Follow up respectfully, but don’t haggle or pressure. How you approach this says more about you than any CV ever will.

4. Life, money, and sanity matter

Funding, visas, relocation, and personal life all matter. Ignoring these for a “just get in anywhere” mindset is not ambition.

I know people who spent years chasing a PhD spot they did not care about, moved countries they hated, and ended up miserable, and wondering if they had wasted their time.

5. Ask yourself what really matters

Are you chasing techniques, titles, publications, or just a piece of paper? Do you know if this PhD is for industry, academia, or simply adding a credential?
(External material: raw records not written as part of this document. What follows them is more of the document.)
-- pv_equiv track=rewrite | github.com/Fans-xmu/news_popularity_prediction | Netbaseline/data_process/4_creat_dataset.py | changetime_list
-- ===== SOURCE A (Python) =====
-- def changetime_list(time_lists):
--     timedict={}
--     time2id=time_lists
--     time2id.sort()
--     for i in range(len(time2id)):
--         timedict[time2id[i]]=i+1
--     time_fin=[timedict[idx] for idx in time_lists]
--     return time_fin
-- ===== SOURCE B (Python) =====
-- def changetime_list(time_lists):
--     # sorts time_lists in place (as A does); single pass over runs of equal values
--     time_lists.sort()
--     n = len(time_lists)
--     out = []
--     i = 0
--     while i < n:
--         j = i
--         while j + 1 < n and time_lists[j + 1] == time_lists[i]:
--             j += 1
--         out.extend([j + 1] * (j + 1 - i))
--         i = j + 1
--     return out
-- ===== Notes on version B (the rewrite author's own statement) =====
-- stated objective: alternative
-- what changed: Replaces A's value-to-rank dict (one loop building it, a second comprehension looking every element up) by a single run-length pass over the sorted list that emits, for each maximal run of equal values, its last 1-based index repeated run-length times.
import Mathlib
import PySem

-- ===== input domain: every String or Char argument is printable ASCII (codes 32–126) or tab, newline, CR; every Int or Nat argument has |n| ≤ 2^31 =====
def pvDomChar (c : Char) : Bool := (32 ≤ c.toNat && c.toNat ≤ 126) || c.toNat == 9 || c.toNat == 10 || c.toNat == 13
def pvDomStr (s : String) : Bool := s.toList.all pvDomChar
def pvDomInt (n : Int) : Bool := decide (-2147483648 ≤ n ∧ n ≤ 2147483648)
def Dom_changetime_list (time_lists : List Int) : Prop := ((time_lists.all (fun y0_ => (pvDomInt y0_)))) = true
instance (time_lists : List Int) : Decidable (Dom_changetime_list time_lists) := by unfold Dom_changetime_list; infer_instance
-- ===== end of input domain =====

-- B replaces A's value→rank dict (built in one pass, looked up in a second) by a single
-- run-length pass over the sorted list; same return value, "alternative" objective.
-- NOTE: both Pythons sort the argument list IN PLACE (A via the alias time2id, B directly);
-- the equivalence proved here is about the RETURN value, and both perform the same mutation.

-- ===== PORT A =====
-- time2id aliases time_lists and is sorted in place, so the final comprehension
-- iterates the SORTED list. timedict[idx] never raises (every element of the sorted
-- list was inserted as a key), so Dict.getD is exact here.
def changetime_list (time_lists : List Int) : List Int :=
  let time2id := PySem.List.sorted time_lists (fun x => x) false
  let timedict := (PySem.List.pyRange 0 (PySem.List.len time2id) 1).foldl
      (fun d i => PySem.Dict.insert d (PySem.List.pyGetD time2id i 0) (i + 1))
      PySem.Dict.empty
  time2id.map (fun idx => PySem.Dict.getD timedict idx 0)

-- ===== PORT B =====
-- Source B's outer while-loop = recursion on the remaining suffix (starting at absolute
-- index pos); its inner while-scan for the end of the run of equal values = takeWhile/
-- dropWhile; out.extend([j+1]*(j+1-i)) = List.replicate.
def altRuns (s : List Int) (pos : Int) : List Int :=
  match s with
  | [] => []
  | v :: rest =>
      let eqs := rest.takeWhile (fun w => w == v)
      let rest' := rest.dropWhile (fun w => w == v)
      let r := pos + (eqs.length : Int) + 1
      List.replicate (eqs.length + 1) r ++ altRuns rest' r
termination_by s.length
decreasing_by
  have := List.length_dropWhile_le (fun w => w == v) rest
  simp only [List.length_cons]; omega

def changetime_list_alt (time_lists : List Int) : List Int :=
  altRuns (PySem.List.sorted time_lists (fun x => x) false) 0

-- ===== PRECONDITION & SPEC =====
def Spec_changetime_list (time_lists : List Int) (out : List Int) : Prop := out = changetime_list_alt time_lists
instance (time_lists : List Int) (out : List Int) : Decidable (Spec_changetime_list time_lists out) := by unfold Spec_changetime_list; infer_instance

-- ===== CLAIM (what is proved, stated in full; the proofs are below) =====
def Claim_equal_changetime_list : Prop := ∀ (time_lists : List Int), Dom_changetime_list time_lists → Spec_changetime_list time_lists (changetime_list time_lists)

-- ===== LEMMAS AND PROOFS =====

-- A's dict lookup on a sorted list: last write wins, so the rank of v is the number of
-- elements ≤ v.
lemma dict_lookup_sorted (s : List Int) :
    s.Pairwise (· ≤ ·) → ∀ v ∈ s,
    PySem.Dict.getD
      ((PySem.List.enumerate s 0).foldl
        (fun d p => PySem.Dict.insert d p.2 (p.1 + 1)) PySem.Dict.empty) v 0
      = (s.countP (fun w => decide (w ≤ v)) : Int) := by
  induction s using List.reverseRecOn with
  | nil => intro _ v hv; simp at hv
  | append_singleton t a IH =>
    intro hs v hv
    rw [List.pairwise_append] at hs
    obtain ⟨ht, -, hcross⟩ := hs
    rw [PySem.List.enumerate_append, List.foldl_append]
    simp only [PySem.List.enumerate_cons, PySem.List.enumerate_nil, List.foldl_cons,
      List.foldl_nil]
    rw [PySem.Dict.getD_insert]
    by_cases hva : v = a
    · subst hva
      simp only [List.countP_append]
      have h1 : t.countP (fun w => decide (w ≤ v)) = t.length :=
        List.countP_eq_length.2 (fun w hw => by
          simpa using hcross w hw v (by simp))
      have h2 : [v].countP (fun w => decide (w ≤ v)) = 1 := by simp
      rw [h1, h2]; push_cast; ring
    · rw [if_neg hva]
      have hvt : v ∈ t := by
        rcases List.mem_append.1 hv with h | h
        · exact h
        · simp at h; exact absurd h hva
      have hva' : v < a := lt_of_le_of_ne (hcross v hvt a (by simp)) hva
      rw [IH ht v hvt, List.countP_append]
      have : [a].countP (fun w => decide (w ≤ v)) = 0 := by
        simp; omega
      rw [this]; simp

-- B's run pass on a sorted suffix starting at absolute index pos computes the same ranks.
lemma altRuns_eq_map (n : Nat) : ∀ (s : List Int), s.length ≤ n → s.Pairwise (· ≤ ·) →
    ∀ pos : Int,
    altRuns s pos = s.map (fun u => pos + (s.countP (fun w => decide (w ≤ u)) : Int)) := by
  induction n with
  | zero =>
    intro s hlen _ pos
    have hs : s = [] := List.eq_nil_of_length_eq_zero (Nat.le_zero.1 hlen)
    subst hs; simp [altRuns]
  | succ n IH =>
    intro s hlen hs pos
    match s with
    | [] => simp [altRuns]
    | v :: rest =>
      rw [altRuns]
      set eqs := rest.takeWhile (fun w => w == v) with heqs_def
      set rest' := rest.dropWhile (fun w => w == v) with hrest'_def
      have hsplit : eqs ++ rest' = rest := List.takeWhile_append_dropWhile
      have heqv : ∀ w ∈ eqs, w = v := by
        intro w hw
        have := List.mem_takeWhile_imp hw
        simpa using this
      rw [List.pairwise_cons] at hs
      obtain ⟨hvle, hrest⟩ := hs
      have hrest' : rest'.Pairwise (· ≤ ·) :=
        hrest.sublist (List.dropWhile_sublist _)
      have hgt : ∀ w ∈ rest', v < w := by
        intro w hw
        obtain ⟨h, tl, hre⟩ : ∃ h tl, rest' = h :: tl := by
          cases hcase : rest' with
          | nil => rw [hcase] at hw; simp at hw
          | cons h tl => exact ⟨h, tl, rfl⟩
        have hne : rest.dropWhile (fun w => w == v) ≠ [] := by
          rw [← hrest'_def, hre]; simp
        have hre2 : List.dropWhile (fun w => w == v) rest = h :: tl := by
          rw [← hrest'_def]; exact hre
        have hhp := List.head_dropWhile_not (fun w => w == v) hne
        have hhead : (rest.dropWhile (fun w => w == v)).head hne = h := by
          simp only [hre2, List.head_cons]
        rw [hhead] at hhp
        have hhv : h ≠ v := by simpa using hhp
        have hmem2 : h ∈ rest' := by rw [hre]; simp
        have hhr : h ∈ rest := (List.dropWhile_sublist (fun w => w == v)).mem hmem2
        have hvh : v < h := lt_of_le_of_ne (hvle h hhr) (Ne.symm hhv)
        rw [hre] at hw
        rcases List.mem_cons.1 hw with h1 | h1
        · subst h1; exact hvh
        · have : h ≤ w := by
            rw [hre] at hrest'
            exact (List.pairwise_cons.1 hrest').1 w h1
          omega
      have hc_eqs : eqs.countP (fun w => decide (w ≤ v)) = eqs.length :=
        List.countP_eq_length.2 (fun w hw => by simp [heqv w hw])
      have hc_rest' : rest'.countP (fun w => decide (w ≤ v)) = 0 := by
        rw [List.countP_eq_zero]
        intro w hw; simp; exact hgt w hw
      have hc0 : (v :: rest).countP (fun w => decide (w ≤ v)) = eqs.length + 1 := by
        rw [← hsplit]
        simp [List.countP_append, hc_eqs, hc_rest']
      have hrlen : rest'.length ≤ n := by
        have h1 := List.length_dropWhile_le (fun w => w == v) rest
        simp only [List.length_cons] at hlen
        rw [← hrest'_def] at h1
        omega
      have hIH := IH rest' hrlen hrest' (pos + (eqs.length : Int) + 1)
      set f := fun u => pos + ((v :: rest).countP (fun w => decide (w ≤ u)) : Int) with hf
      have hmap1 : (v :: eqs).map f
          = List.replicate (eqs.length + 1) (pos + (eqs.length : Int) + 1) := by
        apply List.eq_replicate_iff.2
        constructor
        · simp
        · intro b hb
          rcases List.mem_map.1 hb with ⟨u, hu, hub⟩
          have huv : u = v := by
            rcases List.mem_cons.1 hu with h1 | h1
            · exact h1
            · exact heqv u h1
          subst huv
          rw [hf] at hub
          simp only [hc0] at hub
          push_cast at hub
          omega
      have hmap2 : rest'.map f = altRuns rest' (pos + (eqs.length : Int) + 1) := by
        rw [hIH]
        apply List.map_congr_left
        intro u hu
        have hvu : v < u := hgt u hu
        have hceqs : eqs.countP (fun w => decide (w ≤ u)) = eqs.length :=
          List.countP_eq_length.2 (fun w hw => by
            have := heqv w hw; subst this; simp; omega)
        have hcrest : rest.countP (fun w => decide (w ≤ u))
            = eqs.length + rest'.countP (fun w => decide (w ≤ u)) := by
          rw [← hsplit, List.countP_append, hceqs]
        have hcons : (v :: rest).countP (fun w => decide (w ≤ u))
            = rest.countP (fun w => decide (w ≤ u)) + 1 := by
          rw [List.countP_cons]
          simp [le_of_lt hvu]
        rw [hf]
        simp only [hcons, hcrest]
        push_cast
        ring
      rw [show v :: rest = (v :: eqs) ++ rest' by rw [List.cons_append, hsplit],
        List.map_append, hmap1, hmap2]

-- ===== VERDICT (by name: the statement is the Claim_ definition above) =====
theorem changetime_list_spec : Claim_equal_changetime_list := by
  intro ts _
  unfold Spec_changetime_list changetime_list changetime_list_alt
  simp only []
  set s := PySem.List.sorted ts (fun x => x) false with hs_def
  have hs : s.Pairwise (· ≤ ·) := by
    have := PySem.List.sorted_pairwise ts (fun x => x)
    simpa using this
  have hd : (PySem.List.pyRange 0 (PySem.List.len s) 1).foldl
      (fun d i => PySem.Dict.insert d (PySem.List.pyGetD s i 0) (i + 1))
      PySem.Dict.empty
      = (PySem.List.enumerate s 0).foldl
        (fun d p => PySem.Dict.insert d p.2 (p.1 + 1)) PySem.Dict.empty := by
    rw [PySem.List.enumerate_eq_map_pyRange (d := 0), List.foldl_map]
  rw [hd]
  rw [altRuns_eq_map s.length s le_rfl hs 0]
  apply List.map_congr_left
  intro v hv
  rw [dict_lookup_sorted s hs v hv]
  simp
theorem bvc_dead (lo hi : Int) (lvls : List (List Int × PySem.Set Int)) :
    ∀ (f : List Int) (v : PySem.Set Int), bvcGood lo hi ((f, v) :: lvls) →
    ∀ p ∈ f, ¬ v.contains p = true →
    ∀ chain, bvcExt lo hi p (lvls.map Prod.fst) chain = [] := by
  induction lvls with
  | nil =>
    intro f v hgood p hp hcont chain
    exfalso
    apply hcont
    have hv : v = PySem.Set.ofList f := hgood
    rw [hv, bvc_contains_iff, PySem.Set.mem_ofList]
    exact hp
  | cons fv rest ih =>
    obtain ⟨f', v'⟩ := fv
    intro f v hgood p hp hcont chain
    obtain ⟨hv, hgood'⟩ := hgood
    have hnotany : ¬ v'.any (fun y => bvcOk lo hi p y) = true := by
      intro hany
      apply hcont
      rw [hv, bvc_contains_iff, PySem.Set.mem_ofList, List.mem_filter]
      exact ⟨hp, hany⟩
    simp only [List.map_cons]
    rw [bvcExt_flatMap, List.flatMap_eq_nil_iff]
    intro y hy
    rw [List.mem_filter] at hy
    have hyv' : ¬ v'.contains y = true := by
      intro hcy
      apply hnotany
      rw [List.any_eq_true]
      exact ⟨y, (bvc_contains_iff v' y).mp hcy, hy.2⟩
    exact ih f' v' hgood' y hy.1 hyv' _

theorem bvcDfs_eq_ext (lo hi : Int) (lvls : List (List Int × PySem.Set Int)) :
    bvcGood lo hi lvls → ∀ q chain,
      bvcDfs lo hi q lvls chain = bvcExt lo hi q (lvls.map Prod.fst) chain := by
  induction lvls with
  | nil => intro _ q chain; rfl
  | cons fv rest ih =>
    obtain ⟨f, v⟩ := fv
    intro hgood q chain
    simp only [List.map_cons]
    show f.foldl _ [] = f.foldl _ []
    apply PySem.List.foldl_congr_mem
    intro acc p hp
    by_cases hc : v.contains p = true
    · by_cases hok : bvcOk lo hi q p = true
      · rw [if_pos (by rw [Bool.and_eq_true]; exact ⟨hc, hok⟩), if_pos hok,
          ih (bvcGood_tail lo hi _ _ hgood) p (chain ++ [q])]
      · rw [if_neg (by rw [Bool.and_eq_true]; rintro ⟨_, h⟩; exact hok h), if_neg hok]
    · by_cases hok : bvcOk lo hi q p = true
      · have hdead := bvc_dead lo hi rest f v hgood p hp hc (chain ++ [q])
        rw [if_neg (by rw [Bool.and_eq_true]; rintro ⟨h, _⟩; exact hc h), if_pos hok,
          hdead, List.append_nil]
      · rw [if_neg (by rw [Bool.and_eq_true]; rintro ⟨h, _⟩; exact hc h), if_neg hok]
What do you actually want from this experience?

Rushing in without clarity is how people waste years on something that doesn’t help them grow, learn, or move forward.

Ask yourself: Which person are you?

Person 1

  • Your CV barely matches the project

  • You’re chasing a PhD as a solution to life or career confusion

  • Your email looks generic or copy-pasted

  • You’re focused on getting in, not learning or growing

  • You haven’t thought seriously about life logistics

If this sounds like you… well, you’ve got a lot of thinking to do. A PhD isn’t going to solve your problems and it will amplify them if you don’t get your priorities straight.

Person 2

  • Your CV demonstrates relevant skills or experience

  • You’ve reflected on why this project, why this supervisor, why now

  • Your email is clear, specific, and shows genuine curiosity

  • You’re focused on learning, building skills, and long-term impact

  • You’ve considered funding, location, and personal circumstances

If this is you, then you’re already thinking like someone who can make a PhD work for you instead of against you.

Bottom line

If your plan is to take any topic, work with any supervisor, and go anywhere in the world just to get a PhD, stop. Take a step back. Think. Wait. Choose wisely.

Doing a PhD just to do a PhD is the fastest way to regret it. I have seen the real-life consequences too many times.